Concurrent quantification of multiple biomarkers indicative of oxidative stress status using liquid chromatography-tandem mass spectrometry

•LC-MS/MS method developed to simultaneously measure 8-OHdG, 8-NO2Gua, HNE-MA, and 8-isoPGF2α.•Biomarker levels almost constant in urine samples collected from control subjects.•Results reveal that these biomarkers could be constantly generated in vivo.•Applications in epidemiological studies to examine oxidative and nitrative stress.

8-Hydroxy-2-deoxyguanosine (8-OHdG), 8-nitroguanine (8-NO2Gua), 8-iso-prostaglandin F2α (8-IsoPGF2α), and N-acetyl-S-(tetrahydro-5-hydroxy-2-pentyl-3-furanyl)-L-cysteine (HNE-MA) are well-studied and representative biomarkers for oxidative DNA damage, inflammation, and lipid peroxidation; all of which have been associated with increases in risks of various diseases and cancers. A rapid and highly sensitive isotope-dilution liquid-chromatography tandem mass spectrometry (LC-MS/MS) method was developed to simultaneously quantify the aforementioned biomarkers in urine.

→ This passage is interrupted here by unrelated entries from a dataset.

-- pv_equiv track=rewrite | github.com/pypi-data/pypi-mirror-80 | packages/musikla/musikla-0.7.1-py3-none-any.whl/musikla/parser/abstract_syntax_tree/macros/keyboard.py | handle_modifiers
-- ===== SOURCE A (Python) =====
-- from typing import Any, Dict, List, Optional, Tuple, cast
--
-- ModifierNames = [ 'hold', 'extend', 'toggle', 'repeat', 'release' ]
--
-- def handle_modifiers ( modifiers : List[str] ) -> Tuple[Dict[str, bool], Optional[str]]:
--     props = dict()
--
--     rest = None
--
--     for i in range( len( modifiers ) - 1, -1, -1 ):
--         if modifiers[ i ] in ModifierNames:
--             props[ modifiers[ i ] ] = True
--         else:
--             rest = '+'.join( modifiers[ 0:i + 1 ] )
--             break
--
--     return (props, rest)
-- ===== SOURCE B (Python) =====
-- from typing import Dict, List, Optional, Tuple
--
-- ModifierNames = ['hold', 'extend', 'toggle', 'repeat', 'release']
--
-- def handle_modifiers(modifiers: List[str]) -> Tuple[Dict[str, bool], Optional[str]]:
--     # Forward pass: find the last index holding a non-modifier element.
--     last = -1
--     for i, m in enumerate(modifiers):
--         if m not in ModifierNames:
--             last = i
--     rest = '+'.join(modifiers[:last + 1]) if last >= 0 else None
--     # reversed() keeps A's insertion order (dict equality ignores it anyway)
--     props = {m: True for m in reversed(modifiers[last + 1:])}
--     return (props, rest)
-- ===== Notes on version B (the rewrite author's own statement) =====
-- stated objective: alternative
-- what changed: Replaces the reverse index loop with break by a forward boundary-finding pass plus two slice-based constructions (join of the prefix, dict comprehension over the suffix).
import Mathlib
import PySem

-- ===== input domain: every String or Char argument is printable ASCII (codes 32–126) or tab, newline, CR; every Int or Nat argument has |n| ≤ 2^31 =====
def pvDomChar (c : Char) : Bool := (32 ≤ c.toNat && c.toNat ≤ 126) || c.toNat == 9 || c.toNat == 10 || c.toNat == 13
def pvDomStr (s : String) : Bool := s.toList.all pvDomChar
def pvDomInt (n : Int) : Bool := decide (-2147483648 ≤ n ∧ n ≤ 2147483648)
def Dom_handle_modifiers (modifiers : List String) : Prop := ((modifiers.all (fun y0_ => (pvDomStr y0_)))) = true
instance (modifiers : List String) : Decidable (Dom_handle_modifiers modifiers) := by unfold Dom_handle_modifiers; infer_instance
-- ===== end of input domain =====

-- B replaces A's reverse index loop with break by a forward boundary-finding pass plus two slice-based constructions (alternative decomposition, same cost).


def ModifierNames : List String := ["hold", "extend", "toggle", "repeat", "release"]

-- ===== PORT A =====
-- A's countdown loop with break; pyGetD's default "" is never used (every index of
-- the countdown range is in range of the list), so this is exact.
def handleA_loop (modifiers : List String) : PySem.Dict String Bool → List Int → PySem.Dict String Bool × Option String
  | props, [] => (props, none)
  | props, i :: is =>
    if PySem.List.pyGetD modifiers i "" ∈ ModifierNames then
      handleA_loop modifiers (props.insert (PySem.List.pyGetD modifiers i "") true) is
    else
      (props, some (PySem.Str.join "+" (PySem.List.slice modifiers (some 0) (some (i + 1)))))

def handle_modifiers (modifiers : List String) : (List (String × Bool)) × Option String :=
  let r := handleA_loop modifiers PySem.Dict.empty
      (PySem.List.pyRange ((modifiers.length : Int) - 1) (-1) (-1))
  (r.1.items, r.2)

-- ===== PORT B =====
-- last index whose element is not a modifier name (forward pass), -1 if none
def lastNonMod (modifiers : List String) : Int :=
  (PySem.List.enumerate modifiers 0).foldl
    (fun acc p => if p.2 ∈ ModifierNames then acc else p.1) (-1)

def handle_modifiers_alt (modifiers : List String) : (List (String × Bool)) × Option String :=
  let last := lastNonMod modifiers
  let rest := if 0 ≤ last
      then some (PySem.Str.join "+" (PySem.List.slice modifiers none (some (last + 1))))
      else none
  let props := ((PySem.List.slice modifiers (some (last + 1)) none).reverse).foldl
      (fun d m => d.insert m true) (PySem.Dict.empty : PySem.Dict String Bool)
  (props.items, rest)

-- ===== PRECONDITION & SPEC =====
def Spec_handle_modifiers (modifiers : List String) (out : (List (String × Bool)) × Option String) : Prop := out = handle_modifiers_alt modifiers
instance (modifiers : List String) (out : (List (String × Bool)) × Option String) : Decidable (Spec_handle_modifiers modifiers out) := by unfold Spec_handle_modifiers; infer_instance

-- ===== CLAIM (what is proved, stated in full; the proofs are below) =====
def Claim_equal_handle_modifiers : Prop := ∀ (modifiers : List String), Dom_handle_modifiers modifiers → Spec_handle_modifiers modifiers (handle_modifiers modifiers)

-- ===== LEMMAS AND PROOFS =====

theorem enumerate_append {α : Type} (xs ys : List α) (s : Int) :
    PySem.List.enumerate (xs ++ ys) s
      = PySem.List.enumerate xs s ++ PySem.List.enumerate ys (s + xs.length) := by
  induction xs generalizing s with
  | nil => simp [PySem.List.enumerate_nil]
  | cons x xs ih =>
    simp [PySem.List.enumerate_cons, ih]
    ring_nf

theorem lastNonMod_append_one (xs : List String) (x : String) :
    lastNonMod (xs ++ [x]) = if x ∈ ModifierNames then lastNonMod xs else (xs.length : Int) := by
  unfold lastNonMod
  rw [enumerate_append, List.foldl_append]
  simp [PySem.List.enumerate_cons, PySem.List.enumerate_nil]

theorem lastNonMod_lb (xs : List String) : -1 ≤ lastNonMod xs := by
  induction xs using List.reverseRecOn with
  | nil => decide
  | append_singleton xs x ih =>
    rw [lastNonMod_append_one]
    split
    · exact ih
    · omega

theorem lastNonMod_ub (xs : List String) : lastNonMod xs < (xs.length : Int) := by
  induction xs using List.reverseRecOn with
  | nil => decide
  | append_singleton xs x ih =>
    rw [lastNonMod_append_one]
    simp only [List.length_append, List.length_cons, List.length_nil]
    split
    · push_cast; omega
    · push_cast; omega

theorem handleA_loop_append (xs : List String) (x : String)
    (d : PySem.Dict String Bool) (is : List Int)
    (h : ∀ i ∈ is, 0 ≤ i ∧ i < (xs.length : Int)) :
    handleA_loop (xs ++ [x]) d is = handleA_loop xs d is := by
  induction is generalizing d with
  | nil => rfl
  | cons i is ih =>
    obtain ⟨h0, h1⟩ := h i (List.mem_cons_self ..)
    have hget : PySem.List.pyGetD (xs ++ [x]) i "" = PySem.List.pyGetD xs i "" := by
      rw [PySem.List.pyGetD_eq_getElem _ _ h0 (by simp; omega),
          PySem.List.pyGetD_eq_getElem _ _ h0 h1,
          List.getElem_append_left]
    have hslice : PySem.List.slice (xs ++ [x]) (some 0) (some (i + 1))
        = PySem.List.slice xs (some 0) (some (i + 1)) := by
      rw [PySem.List.slice_toNat (xs ++ [x]) (le_refl 0) (by omega),
          PySem.List.slice_toNat xs (le_refl 0) (by omega)]
      simp only [List.drop_zero, Int.toNat_zero, Nat.sub_zero]
      rw [List.take_append_of_le_length (by omega)]
    unfold handleA_loop
    rw [hget, hslice]
    split
    · exact ih _ (fun j hj => h j (List.mem_cons_of_mem _ hj))
    · rfl

theorem main_lemma (xs : List String) (d : PySem.Dict String Bool) :
    handleA_loop xs d (PySem.List.pyRange ((xs.length : Int) - 1) (-1) (-1))
      = ( ((PySem.List.slice xs (some (lastNonMod xs + 1)) none).reverse).foldl
            (fun d m => d.insert m true) d,
          if 0 ≤ lastNonMod xs
            then some (PySem.Str.join "+" (PySem.List.slice xs none (some (lastNonMod xs + 1))))
            else none ) := by
  induction xs using List.reverseRecOn generalizing d with
  | nil =>
    rw [show ((List.length ([] : List String) : Int) - 1) = -1 by simp,
        PySem.List.pyRange_neg_one_eq_nil (le_refl _)]
    simp [handleA_loop, lastNonMod, PySem.List.enumerate_nil, PySem.List.slice]
  | append_singleton xs x ih =>
    have hn : ((xs ++ [x]).length : Int) - 1 = (xs.length : Int) := by simp
    rw [hn, PySem.List.pyRange_neg_one_cons (by omega)]
    have hget : PySem.List.pyGetD (xs ++ [x]) (xs.length : Int) "" = x := by
      rw [PySem.List.pyGetD_eq_getElem _ _ (by omega) (by simp)]
      simp
    have hL0 := lastNonMod_lb xs
    have hL1 := lastNonMod_ub xs
    simp only [handleA_loop, hget]
    rw [lastNonMod_append_one]
    by_cases hx : x ∈ ModifierNames
    · rw [if_pos hx, if_pos hx]
      rw [handleA_loop_append xs x _ _
          (fun i hi => by rw [PySem.List.mem_pyRange_neg_one] at hi; omega)]
      rw [ih]
      have hrest : PySem.List.slice (xs ++ [x]) none (some (lastNonMod xs + 1))
          = PySem.List.slice xs none (some (lastNonMod xs + 1)) := by
        rw [PySem.List.slice_to _ (by omega), PySem.List.slice_to _ (by omega),
            List.take_append_of_le_length (by omega)]
      have hsuf : PySem.List.slice (xs ++ [x]) (some (lastNonMod xs + 1)) none
          = PySem.List.slice xs (some (lastNonMod xs + 1)) none ++ [x] := by
        rw [PySem.List.slice_from _ (by omega), PySem.List.slice_from _ (by omega),
            List.drop_append_of_le_length (by omega)]
      rw [hrest, hsuf]
      simp
    · rw [if_neg hx, if_neg hx, if_pos (by omega)]
      have hrest : PySem.List.slice (xs ++ [x]) (some 0) (some ((xs.length : Int) + 1))
          = PySem.List.slice (xs ++ [x]) none (some ((xs.length : Int) + 1)) := by
        simp
      have hsuf : PySem.List.slice (xs ++ [x]) (some ((xs.length : Int) + 1)) none = [] := by
        rw [PySem.List.slice_from _ (by omega)]
        apply List.drop_eq_nil_of_le
        simp
      rw [hrest, hsuf]
      simp

-- ===== VERDICT (by name: the statement is the Claim_ definition above) =====
theorem handle_modifiers_spec : Claim_equal_handle_modifiers := by
  intro modifiers _
  unfold Spec_handle_modifiers handle_modifiers handle_modifiers_alt
  rw [main_lemma]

Upon validation, this method shows excellent feasibility, sensitivity (0.008–0.03 ng/mL) and satisfactory recoveries (88.7–95.4%); the calibration curves displayed excellent linearity with coefficients of determination (R2) greater than 0.998. Additionally, low variations were observed in the relative standard deviation for intra- and inter-day measurements for the four analytes. The relative matrix effects for all four analytes ranged from 2.04 to 3.27%, which signaled that interferences from endogenous levels of the analytes were deemed statistically insignificant. This study successfully developed an analytical method capable to simultaneously quantify urinary 8-OHdG, 8-NO2Gua, 8-IsoPGF2α, and HNE-MA. This analytical protocol can be applied towards conducting epidemiological studies to reveal the mechanisms related to disease development, and thus evaluate the associated risks of diseases.